The Suffolk County District Attorney’s Office sought the dismissal of disorderly conduct and resisting arrest charges against some defendants in exchange for community service on Tuesday, but Boston Municipal Judge Richard Sinnott denied the requests in seven instances.

District Attorney Rachael Rollins said Sinnott overstepped his role and promised she’ll take other steps to get the charges dropped.

“By compelling arraignment in every case, the judge punished the exercise of individuals’ First Amendment right to protest,” she said in a statement late Tuesday. “For those people now tangled in the criminal justice system for exercising their right to free speech — many of whom had no prior criminal record — I will use the legal process to remedy the judge’s overstepping of his role.”

Rollins didn’t elaborate, and a spokeswoman did not comment Wednesday.

Sinnott, who was appointed by Republican Gov. Charlie Baker in 2017, declined to comment Wednesday as he continued hearing arraignments for the some 36 people arrested at the parade.

WGBH reports the judge agreed to dismiss the charges in many of the cases heard Wednesday.

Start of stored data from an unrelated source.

lemma pv_paras_mem_ne (ls : List (List Char)) :
    ∀ cur p, p ∈ pvParas cur ls → p ≠ [] := by
  induction ls with
  | nil =>
    intro cur p hp
    by_cases hc : cur.isEmpty
    · simp [pvParas, hc] at hp
    · simp only [pvParas, hc, Bool.false_eq_true, if_false, List.mem_singleton] at hp
      subst hp
      exact List.isEmpty_iff.not.mp (by simp [hc])
  | cons l ls ih =>
    intro cur p hp
    by_cases hl : l.isEmpty
    · by_cases hc : cur.isEmpty
      · exact ih [] p (by simpa [pvParas, hl, hc] using hp)
      · simp only [pvParas, hl, Bool.not_true, Bool.false_eq_true, if_false, hc,
          Bool.not_false, if_true, List.mem_cons] at hp
        rcases hp with rfl | hp
        · exact List.isEmpty_iff.not.mp (by simp [hc])
        · exact ih [] p hp
    · exact ih (cur ++ [l]) p (by simpa [pvParas, hl] using hp)

-- intercalate facts
lemma pv_intercalate_cons {α : Type} (sep a : List α) (rest : List (List α)) (h : rest ≠ []) :
    List.intercalate sep (a :: rest) = a ++ sep ++ List.intercalate sep rest := by
  cases rest with
  | nil => exact absurd rfl h
  | cons b r =>
    simp [List.intercalate, List.intersperse_cons₂, List.append_assoc]

lemma pv_intercalate_ne {α : Type} (sep : List α) (q : List α) (R : List (List α)) (hq : q ≠ []) :
    List.intercalate sep (q :: R) ≠ [] := by
  cases R with
  | nil => simpa [List.intercalate] using hq
  | cons b r =>
    rw [pv_intercalate_cons sep q (b :: r) (by simp)]
    simp [hq]

lemma pv_intercalate_append {α : Type} (sep : List α) (as bs : List (List α))
    (ha : as ≠ []) (hb : bs ≠ []) :
    List.intercalate sep (as ++ bs) = List.intercalate sep as ++ sep ++ List.intercalate sep bs := by
  induction as with
  | nil => exact absurd rfl ha
  | cons a as ih =>
    cases as with
    | nil =>
      rw [List.singleton_append, pv_intercalate_cons sep a bs hb]
      simp [List.intercalate]
    | cons a' as' =>
      rw [List.cons_append, pv_intercalate_cons sep a ((a' :: as') ++ bs) (by simp),
        ih (by simp), pv_intercalate_cons sep a (a' :: as') (by simp)]
      simp [List.append_assoc]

But at one point, Sinnott held a defense lawyer in contempt and had her handcuffed and detained for about two hours after she began reading from case law suggesting he had no authority to overrule Rollins’ decision not to prosecute certain defendants, the station reported.

A labor union representing Boston police officers, meanwhile, cheered Sinnott’s stance on the other defendants.

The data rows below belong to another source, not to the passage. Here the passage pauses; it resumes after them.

-- pv_equiv track=rewrite | github.com/ShammingWang/calibration | plot_mocap_points.py | reverse_each_sector
-- ===== SOURCE A (Python) =====
-- def reverse_each_sector(lines, sector_size: int):
--     """Reverse the order of lines within each consecutive sector."""
--
--     if sector_size <= 0:
--         raise ValueError("sector_size must be a positive integer")
--
--     out = []
--     for start in range(0, len(lines), sector_size):
--         chunk = lines[start : start + sector_size]
--         out.extend(reversed(chunk))
--     return out
-- ===== SOURCE B (Python) =====
-- def reverse_each_sector(lines, sector_size: int):
--     """Reverse the order of lines within each consecutive sector."""
--
--     if sector_size <= 0:
--         raise ValueError("sector_size must be a positive integer")
--
--     n = len(lines)
--     return [lines[(i // sector_size) * sector_size
--                   + min(sector_size, n - (i // sector_size) * sector_size)
--                   - 1 - (i % sector_size)]
--             for i in range(n)]
-- ===== Notes on version B (the rewrite author's own statement) =====
-- stated objective: alternative
-- what changed: B builds the output in one list comprehension by index arithmetic (sector, offset, partial-sector length) instead of slicing each sector and extending with its reversal.
import Mathlib
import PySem

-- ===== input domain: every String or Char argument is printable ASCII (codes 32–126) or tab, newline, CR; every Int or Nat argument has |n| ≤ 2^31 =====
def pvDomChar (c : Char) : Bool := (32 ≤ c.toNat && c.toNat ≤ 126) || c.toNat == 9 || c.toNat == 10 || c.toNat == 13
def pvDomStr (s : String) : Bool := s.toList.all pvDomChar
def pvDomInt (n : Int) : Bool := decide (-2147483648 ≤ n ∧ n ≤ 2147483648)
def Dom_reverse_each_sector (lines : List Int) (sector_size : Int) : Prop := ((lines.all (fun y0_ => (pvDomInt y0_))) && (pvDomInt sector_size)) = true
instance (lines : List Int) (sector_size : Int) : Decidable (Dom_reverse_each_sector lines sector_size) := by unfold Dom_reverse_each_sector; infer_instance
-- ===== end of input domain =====

-- B replaces A's slice-and-reverse loop over sectors by a single comprehension
-- filling each output position by index arithmetic; objective: alternative decomposition.

-- ===== PORT A =====
-- the 'for start in range(0, len(lines), sector_size)' loop: start advances by
-- sector_size = k1+1 (k1 = sector_size - 1, so the step is positive by construction)
def revSecGo (lines : List Int) (k1 : Nat) (start : Nat) : List Int :=
  if start < lines.length then
    (PySem.List.slice lines (some (start : Int)) (some ((start : Int) + ((k1 : Int) + 1)))).reverse
      ++ revSecGo lines k1 (start + (k1 + 1))
  else []
termination_by lines.length - start
decreasing_by omega

def reverse_each_sector (lines : List Int) (sector_size : Int) : List Int :=
  if sector_size ≤ 0 then [] else revSecGo lines (sector_size.toNat - 1) 0

-- ===== PORT B =====
def reverse_each_sector_alt (lines : List Int) (sector_size : Int) : List Int :=
  if sector_size ≤ 0 then []
  else
    let n : Int := lines.length
    (PySem.List.pyRange 0 n 1).map (fun i =>
      PySem.List.pyGetD lines
        ((PySem.Int.floordiv i sector_size) * sector_size
          + min sector_size (n - (PySem.Int.floordiv i sector_size) * sector_size)
          - 1 - PySem.Int.mod i sector_size) 0)

-- ===== PRECONDITION & SPEC =====
-- Pre_ excludes exactly sector_size ≤ 0, where Python A raises ValueError.
def Pre_reverse_each_sector (lines : List Int) (sector_size : Int) : Prop := 0 < sector_size
instance (lines : List Int) (sector_size : Int) : Decidable (Pre_reverse_each_sector lines sector_size) := by unfold Pre_reverse_each_sector; infer_instance
def pvWitness_reverse_each_sector : List Int × Int := ([1, 2, 3, 4, 5], 2)

def Spec_reverse_each_sector (lines : List Int) (sector_size : Int) (out : List Int) : Prop := out = reverse_each_sector_alt lines sector_size
instance (lines : List Int) (sector_size : Int) (out : List Int) : Decidable (Spec_reverse_each_sector lines sector_size out) := by unfold Spec_reverse_each_sector; infer_instance

-- ===== CLAIM (what is proved, stated in full; the proofs are below) =====
def Claim_equal_reverse_each_sector : Prop := ∀ (lines : List Int) (sector_size : Int), Dom_reverse_each_sector lines sector_size → Pre_reverse_each_sector lines sector_size → Spec_reverse_each_sector lines sector_size (reverse_each_sector lines sector_size)

-- ===== LEMMAS AND PROOFS =====

-- canonical form: reverse the first sector, recurse on the rest
def specRev (k1 : Nat) (l : List Int) : List Int :=
  if h : l = [] then [] else (l.take (k1 + 1)).reverse ++ specRev k1 (l.drop (k1 + 1))
termination_by l.length
decreasing_by
  have : 0 < l.length := List.length_pos_iff.mpr h
  simp [List.length_drop]; omega

-- the Nat-valued index B reads from, for position j in a list of length n, sector size k
def natIdx (k n j : Nat) : Nat := (j / k) * k + min k (n - (j / k) * k) - 1 - j % k

theorem goA_eq_spec (lines : List Int) (k1 : Nat) (start : Nat) :
    revSecGo lines k1 start = specRev k1 (lines.drop start) := by
  by_cases h : start < lines.length
  · rw [revSecGo, if_pos h, goA_eq_spec lines k1 (start + (k1 + 1))]
    have hs : ((start : Int) + ((k1 : Int) + 1)) = ((start + (k1 + 1) : Nat) : Int) := by
      push_cast; ring
    rw [hs, PySem.List.slice_natCast]
    have hd : lines.drop start ≠ [] := by
      simp [List.drop_eq_nil_iff]; omega
    conv_rhs => rw [specRev.eq_def]
    rw [dif_neg hd]
    have h1 : start + (k1 + 1) - start = k1 + 1 := by omega
    have h2 : (lines.drop start).drop (k1 + 1) = lines.drop (start + (k1 + 1)) := by
      rw [List.drop_drop]
    rw [h1]
    try rw [h2]
  · rw [revSecGo, if_neg h]
    have hnil : lines.drop start = [] := by rw [List.drop_eq_nil_iff]; omega
    rw [hnil, specRev.eq_def]; simp
termination_by lines.length - start
decreasing_by omega

theorem bmap_eq_spec (k : Nat) (hk : 0 < k) (lines : List Int) :
    (List.range lines.length).map (fun j => lines.getD (natIdx k lines.length j) 0)
      = specRev (k - 1) lines := by
  rcases eq_or_ne lines [] with h | h
  · subst h; rw [specRev.eq_def]; simp
  · have hnpos : 0 < lines.length := List.length_pos_iff.mpr h
    rw [specRev.eq_def, dif_neg h]
    have hk1 : k - 1 + 1 = k := by omega
    rw [hk1]
    have hsplit : List.range lines.length
        = List.range (min k lines.length)
          ++ (List.range (lines.length - min k lines.length)).map (min k lines.length + ·) := by
      conv_lhs =>
        rw [show lines.length = min k lines.length + (lines.length - min k lines.length) by omega]
      rw [List.range_add]
    rw [hsplit, List.map_append, List.map_map]
    congr 1
    · -- first sector: positions j < min k lines.length read lines[min k lines.length - 1 - j]
      apply List.ext_getElem
      · simp
      · intro i h1 h2
        simp only [List.getElem_map, List.getElem_range, List.getElem_reverse]
        have hi : i < min k lines.length := by simpa using h1
        have hdiv : i / k = 0 := Nat.div_eq_of_lt (by omega)
        have hmod : i % k = i := Nat.mod_eq_of_lt (by omega)
        have hidx : natIdx k lines.length i = min k lines.length - 1 - i := by
          unfold natIdx; rw [hdiv, hmod]; simp
        rw [hidx]
        have htl : (List.take k lines).length = min k lines.length := by simp
        have h3 : (List.take k lines).length - 1 - i < lines.length := by
          rw [htl]; omega
        rw [List.getElem_take]
        simp only [List.length_take]
        rw [List.getD_eq_getElem lines 0 (by omega)]
    · -- remaining sectors: shift by k and recurse on lines.drop k
      rcases Nat.lt_or_ge lines.length k with hnk | hnk
      · have hmn : min k lines.length = lines.length := by omega
        have hd : lines.drop k = [] := by rw [List.drop_eq_nil_iff]; omega
        rw [hmn, hd, specRev.eq_def]
        simp
      · have hmk : min k lines.length = k := by omega
        rw [hmk]
        have hlen : (lines.drop k).length = lines.length - k := by simp
        have IH := bmap_eq_spec k hk (lines.drop k)
        rw [hlen] at IH
        rw [← IH]
        apply List.map_congr_left
        intro i hi
        rw [List.mem_range] at hi
        simp only [Function.comp]
        have hc : k + i = i + k := by omega
        rw [hc]
        have hdiv : (i + k) / k = i / k + 1 := Nat.add_div_right _ hk
        have hmod : (i + k) % k = i % k := Nat.add_mod_right _ _
        have hb : i / k * k ≤ i := Nat.div_mul_le_self i k
        have hmodlt : i % k < k := Nat.mod_lt _ hk
        have hrep : i / k * k + i % k = i := Nat.div_add_mod' i k
        have hidx : natIdx k lines.length (i + k) = k + natIdx k (lines.length - k) i := by
          unfold natIdx
          rw [hdiv, hmod]
          have h1 : (i / k + 1) * k = i / k * k + k := by ring
          rw [h1]
          omega
        rw [hidx, List.getD_eq_getElem?_getD, List.getD_eq_getElem?_getD,
            List.getElem?_drop]
termination_by lines.length
decreasing_by simp; omega

-- ===== VERDICT (by name: the statement is the Claim_ definition above) =====
theorem reverse_each_sector_spec : Claim_equal_reverse_each_sector := by
  intro lines s _ hpre
  have hs : ¬ s ≤ 0 := not_le.mpr hpre
  unfold Spec_reverse_each_sector reverse_each_sector reverse_each_sector_alt
  rw [if_neg hs, if_neg hs]
  set k := s.toNat with hk
  have hkpos : 0 < k := by omega
  have hsk : s = (k : Int) := by omega
  rw [goA_eq_spec lines (k - 1) 0, List.drop_zero]
  rw [← bmap_eq_spec k hkpos lines]
  simp only [PySem.List.pyRange_zero_natCast, List.map_map]
  apply List.map_congr_left
  intro j hj
  rw [List.mem_range] at hj
  simp only [Function.comp]
  -- evaluate B's Int arithmetic at the natural index j
  have hfd : PySem.Int.floordiv (j : Int) s = ((j / k : Nat) : Int) := by
    rw [hsk]; exact PySem.Int.floordiv_natCast j k
  have hfm : PySem.Int.mod (j : Int) s = ((j % k : Nat) : Int) := by
    rw [hsk]; exact PySem.Int.mod_natCast j k
  rw [hfd, hfm, hsk]
  have hb : j / k * k ≤ j := Nat.div_mul_le_self j k
  have hmodlt : j % k < k := Nat.mod_lt _ hkpos
  have hrep : j / k * k + j % k = j := Nat.div_add_mod' j k
  have hble : j / k * k ≤ lines.length := by omega
  have hmin : min (k : Int) ((lines.length : Int) - ((j / k : Nat) : Int) * (k : Int))
      = ((min k (lines.length - j / k * k) : Nat) : Int) := by
    rw [← Nat.cast_mul, ← Nat.cast_sub hble, ← Nat.cast_min]
  have hidx : ((j / k : Nat) : Int) * (k : Int)
        + min (k : Int) ((lines.length : Int) - ((j / k : Nat) : Int) * (k : Int))
        - 1 - ((j % k : Nat) : Int) = ((natIdx k lines.length j : Nat) : Int) := by
    rw [hmin, ← Nat.cast_mul]
    unfold natIdx
    omega
  rw [hidx, PySem.List.pyGetD_natCast]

The Boston Police Patrolmen’s Association had called for the prosecutions of everyone arrested at the parade after, it says, officers were pelted with rocks, bottles of urine and other unidentified materials as the parade wound down, injuring at least four officers. It wasn’t clear how many parade participants versus counterprotesters were arrested, if any.

“We think that these offenders, most of them not residents of Boston, came here as agitators,” Lawrence Calderone, the union’s vice president told The Boston Globe. They came here to “create havoc,” he said.

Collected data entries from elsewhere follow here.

-- pv_equiv track=rewrite | github.com/sortai/markov.py | bldup.py | bldup
-- ===== SOURCE A (Python) =====
-- def bldup(x, s=1, loop=True):
--     l = len(x)
--     for i in range(l):
--         if i>=l-s:
--             if loop:
--                 yield (x[i:i+s]+x[0:i+s-l],x[i+1:i+s+1]+x[0:i+s-l+1])
--             else: break
--         else: yield (x[i:i+s],x[i+1:i+s+1])
-- ===== SOURCE B (Python) =====
-- def bldup(x, s=1, loop=True):
--     # one uniform slicing pass over a prebuilt wrapped buffer; no per-iteration branching
--     l = len(x)
--     t = max(s, 0)
--     xe = x + x[:t] if loop else x
--     n = l if loop else max(l - t, 0)
--     for i in range(n):
--         yield (xe[i:i+s], xe[i+1:i+s+1])
-- ===== Notes on version B (the rewrite author's own statement) =====
-- stated objective: simpler
-- what changed: B precomputes a wrapped buffer xe = x + x[:max(s,0)] once and emits one uniform slice pair per index over a precomputed range, eliminating A's per-iteration boundary branch, the break, and the in-loop wraparound concatenation.
import Mathlib
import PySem

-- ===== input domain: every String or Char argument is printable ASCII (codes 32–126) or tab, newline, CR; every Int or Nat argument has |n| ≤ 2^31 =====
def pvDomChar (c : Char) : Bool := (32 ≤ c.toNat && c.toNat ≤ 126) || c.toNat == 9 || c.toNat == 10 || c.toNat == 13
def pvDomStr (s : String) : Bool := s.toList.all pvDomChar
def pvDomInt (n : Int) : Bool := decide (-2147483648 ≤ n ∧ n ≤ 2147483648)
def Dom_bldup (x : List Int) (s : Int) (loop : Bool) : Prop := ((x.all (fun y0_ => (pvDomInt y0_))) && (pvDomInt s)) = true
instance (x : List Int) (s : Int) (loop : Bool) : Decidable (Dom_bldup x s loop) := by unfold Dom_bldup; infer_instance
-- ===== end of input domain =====

-- B removes A's per-iteration boundary branch by slicing one prebuilt wrapped buffer (simpler; return value of the generator = list of yields).


-- ===== PORT A =====
-- for i in range(l), with the break of the non-loop branch; i is the loop counter, fuel the remaining iterations
def bldupAuxA (x : List Int) (s l : Int) (loop : Bool) : Nat → Nat → List (List Int × List Int)
  | _, 0 => []
  | i, fuel+1 =>
    if (i : Int) ≥ l - s then
      if loop then
        (PySem.List.slice x (some (i : Int)) (some ((i : Int) + s)) ++ PySem.List.slice x (some 0) (some ((i : Int) + s - l)),
         PySem.List.slice x (some ((i : Int) + 1)) (some ((i : Int) + s + 1)) ++ PySem.List.slice x (some 0) (some ((i : Int) + s - l + 1)))
        :: bldupAuxA x s l loop (i+1) fuel
      else []
    else
      (PySem.List.slice x (some (i : Int)) (some ((i : Int) + s)),
       PySem.List.slice x (some ((i : Int) + 1)) (some ((i : Int) + s + 1)))
      :: bldupAuxA x s l loop (i+1) fuel

def bldup (x : List Int) (s : Int) (loop : Bool) : List (List Int × List Int) :=
  let l : Int := x.length
  bldupAuxA x s l loop 0 x.length

-- ===== PORT B =====
def bldup_alt (x : List Int) (s : Int) (loop : Bool) : List (List Int × List Int) :=
  let l : Int := x.length
  let t : Int := max s 0
  let xe : List Int := if loop then x ++ PySem.List.slice x (some 0) (some t) else x
  let n : Int := if loop then l else max (l - t) 0
  (PySem.List.pyRange 0 n 1).map (fun i =>
    (PySem.List.slice xe (some i) (some (i + s)),
     PySem.List.slice xe (some (i + 1)) (some (i + s + 1))))

-- ===== PRECONDITION & SPEC =====
def Spec_bldup (x : List Int) (s : Int) (loop : Bool) (out : List (List Int × List Int)) : Prop := out = bldup_alt x s loop
instance (x : List Int) (s : Int) (loop : Bool) (out : List (List Int × List Int)) : Decidable (Spec_bldup x s loop out) := by unfold Spec_bldup; infer_instance

-- ===== CLAIM (what is proved, stated in full; the proofs are below) =====
def Claim_equal_bldup : Prop := ∀ (x : List Int) (s : Int) (loop : Bool), Dom_bldup x s loop → Spec_bldup x s loop (bldup x s loop)

-- ===== LEMMAS AND PROOFS =====

-- slicing within the left part of an append ignores the right part
theorem pv_slice_app_inside (x y : List Int) (a b : Nat) (hb : b ≤ x.length) :
    PySem.List.slice (x ++ y) (some (a : Int)) (some (b : Int))
      = PySem.List.slice x (some (a : Int)) (some (b : Int)) := by
  rw [PySem.List.slice_natCast, PySem.List.slice_natCast, List.drop_append,
      List.take_append_of_le_length (by simp; omega)]

-- a slice crossing the append boundary wraps into the right part
theorem pv_slice_app_wrap (x y : List Int) (a b : Nat) (ha : a ≤ x.length) (hb : x.length ≤ b) :
    PySem.List.slice (x ++ y) (some (a : Int)) (some (b : Int))
      = PySem.List.slice x (some (a : Int)) (some (b : Int)) ++ y.take (b - x.length) := by
  rw [PySem.List.slice_natCast, PySem.List.slice_natCast, List.drop_append,
      List.take_append]
  have h1 : a - x.length = 0 := by omega
  have h2 : (x.drop a).take (b - a) = x.drop a := List.take_of_length_le (by simp; omega)
  rw [h1, List.drop_zero, h2]
  have h3 : b - a - (x.drop a).length = b - x.length := by simp; omega
  rw [h3]

theorem pv_slice_zero_nat (x : List Int) (c : Nat) :
    PySem.List.slice x (some 0) (some (c : Int)) = x.take c := by
  have h0 : ((0 : Nat) : Int) = (0 : Int) := rfl
  rw [← h0, PySem.List.slice_natCast]
  simp

-- main loop invariant: A's remaining loop from counter i equals B's remaining map
theorem pv_main (x : List Int) (s : Int) (loop : Bool)
    (xe : List Int) (n : Int)
    (hxe : xe = if loop then x ++ PySem.List.slice x (some 0) (some (max s 0)) else x)
    (hn : n = if loop then (x.length : Int) else max ((x.length : Int) - max s 0) 0) :
    ∀ (k i : Nat), (i : Int) + k = (x.length : Int) →
      bldupAuxA x s (x.length : Int) loop i k
        = (PySem.List.pyRange (i : Int) n 1).map (fun j =>
            (PySem.List.slice xe (some j) (some (j + s)),
             PySem.List.slice xe (some (j + 1)) (some (j + s + 1)))) := by
  intro k
  induction k with
  | zero =>
      intro i hi
      have hni : n ≤ (i : Int) := by
        rcases loop with _ | _ <;> simp only [if_true, if_false, Bool.false_eq_true] at hn <;> simp [hn] <;> omega
      rw [PySem.List.pyRange_one_eq_nil hni]
      rfl
  | succ k ih =>
      intro i hi
      have hil : (i : Int) < (x.length : Int) := by
        have : ((k+1 : Nat) : Int) ≥ 1 := by push_cast; omega
        omega
      have htailc : ((i + 1 : Nat) : Int) = (i : Int) + 1 := by push_cast; ring
      by_cases hcond : (i : Int) ≥ (x.length : Int) - s
      · -- boundary region, only reachable with s > 0
        have hs : 0 < s := by omega
        obtain ⟨m, hm⟩ : ∃ m : Nat, (m : Int) = s := ⟨s.toNat, Int.toNat_of_nonneg (by omega)⟩
        have hmax : max s 0 = (m : Int) := by omega
        rcases loop with _ | _
        · -- loop = false: A breaks; B's remaining range is empty
          have hni : n ≤ (i : Int) := by
            simp only [Bool.false_eq_true, if_false] at hn; omega
          rw [PySem.List.pyRange_one_eq_nil hni]
          simp [bldupAuxA, hcond]
        · -- loop = true: the wraparound element
          simp only [if_true] at hxe hn
          have hxe' : xe = x ++ x.take m := by rw [hxe, hmax, pv_slice_zero_nat]
          have hin : (i : Int) < n := by omega
          rw [PySem.List.pyRange_one_cons hin, List.map_cons]
          simp only [bldupAuxA]
          rw [if_pos hcond, if_pos trivial]
          have key : ∀ (a c : Nat), a ≤ x.length → x.length ≤ a + m → c = a + m - x.length →
              PySem.List.slice xe (some (a : Int)) (some ((a : Int) + s))
                = PySem.List.slice x (some (a : Int)) (some ((a : Int) + s))
                  ++ PySem.List.slice x (some 0) (some ((c : Nat) : Int)) := by
            intro a c ha hb hc
            have e : (a : Int) + s = ((a + m : Nat) : Int) := by push_cast; omega
            rw [e, hxe', pv_slice_app_wrap x (x.take m) a (a + m) ha hb,
                pv_slice_zero_nat, List.take_take]
            congr 2
            omega
          have h1 := key i (i + m - x.length) (by omega) (by omega) rfl
          have h2 := key (i + 1) (i + 1 + m - x.length) (by omega) (by omega) rfl
          have e1 : (i : Int) + s - (x.length : Int) = ((i + m - x.length : Nat) : Int) := by push_cast; omega
          have e2' : (i : Int) + s + 1 = (i : Int) + 1 + s := by ring
          have e3 : (i : Int) + s - (x.length : Int) + 1 = ((i + 1 + m - x.length : Nat) : Int) := by push_cast; omega
          rw [htailc] at h2
          rw [e3, e1, e2', ih (i + 1) (by push_cast; omega), htailc, h1, h2]
      · -- interior element
        push_neg at hcond
        have hin : (i : Int) < n := by
          rcases loop with _ | _ <;> simp only [if_true, if_false, Bool.false_eq_true] at hn <;> omega
        rw [PySem.List.pyRange_one_cons hin, List.map_cons]
        simp only [bldupAuxA, ge_iff_le]
        rw [if_neg (by omega)]
        have hx_xe : ∀ (b : Int), 0 ≤ b → b ≤ (x.length : Int) →
            ∀ (a : Nat), PySem.List.slice xe (some (a : Int)) (some b) = PySem.List.slice x (some (a : Int)) (some b) := by
          intro b hb0 hbl a
          rcases loop with _ | _
          · simp only [Bool.false_eq_true, if_false] at hxe; rw [hxe]
          · simp only [if_true] at hxe
            by_cases hs : s < 0
            · -- s < 0: the wrapped tail is empty, xe = x
              have hm0 : max s 0 = ((0 : Nat) : Int) := by simp; omega
              rw [hxe, hm0, pv_slice_zero_nat]
              simp
            · push_neg at hs
              obtain ⟨b', hb'⟩ : ∃ b' : Nat, (b' : Int) = b := ⟨b.toNat, Int.toNat_of_nonneg hb0⟩
              rw [hxe, ← hb', pv_slice_app_inside x _ a b' (by omega)]
        -- with 0 ≤ s both stops are within x; with s < 0 xe = x outright
        by_cases hs : 0 ≤ s
        · have h1 := hx_xe ((i : Int) + s) (by omega) (by omega) i
          have h2 := hx_xe ((i : Int) + s + 1) (by omega) (by omega) (i + 1)
          rw [htailc] at h2
          rw [ih (i + 1) (by push_cast; omega), htailc, h1, h2]
        · -- s < 0: xe = x on both sides regardless of the stop
          have hxe'' : xe = x := by
            rcases loop with _ | _
            · simpa using hxe
            · simp only [if_true] at hxe
              have hm0 : max s 0 = ((0 : Nat) : Int) := by simp; omega
              rw [hxe, hm0, pv_slice_zero_nat]
              simp
          rw [ih (i + 1) (by push_cast; omega), htailc, hxe'']

-- ===== VERDICT (by name: the statement is the Claim_ definition above) =====
theorem bldup_spec : Claim_equal_bldup := by
  intro x s loop _
  unfold Spec_bldup bldup bldup_alt
  exact pv_main x s loop _ _ rfl rfl x.length 0 (by simp)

Mayor Marty Walsh said the police department is also looking into complaints of police misconduct, including the use of pepper spray on counterprotesters.

The court spat is the latest tussle between Boston’s liberal prosecutor and the state’s judicial and law enforcement establishment.

Shortly after being elected in November, Rollins, a Democrat, listed 15 nonviolent offenses her office would no longer prosecute, including drug possession, shoplifting and trespassing.

The memo drew criticism from Republican Gov. Charlie Baker’s administration, which said the approach could undermine efforts to address the national opioid epidemic and put some crime victims at risk.

Rollins also joined advocates for immigrants and another Massachusetts district attorney in successfully suing to prevent federal immigration agents from carrying out civil arrests in state courthouses.

Saturday’s parade was organized by a group calling itself “Super Happy Fun America” and drew a few hundred participants and hundreds more counterprotesters.

It featured floats supporting President Donald Trump and prominent gay conservative Milo Yiannopoulos served as its grand marshal.

While her office has moved to drop charges against some of the protesters, Rollins stressed she’s still pursuing charges against others facing more serious offenses.

Among them were three men arraigned Tuesday on charges of assault and battery on a police officer. The men were ordered by a judge not to set foot again in Boston except for required court appearances, or else face jail time.

“Make no mistake: some people were appropriately arraigned and will be held accountable for actions that put the safety of the public and law enforcement at risk,” Rollins said in her statement.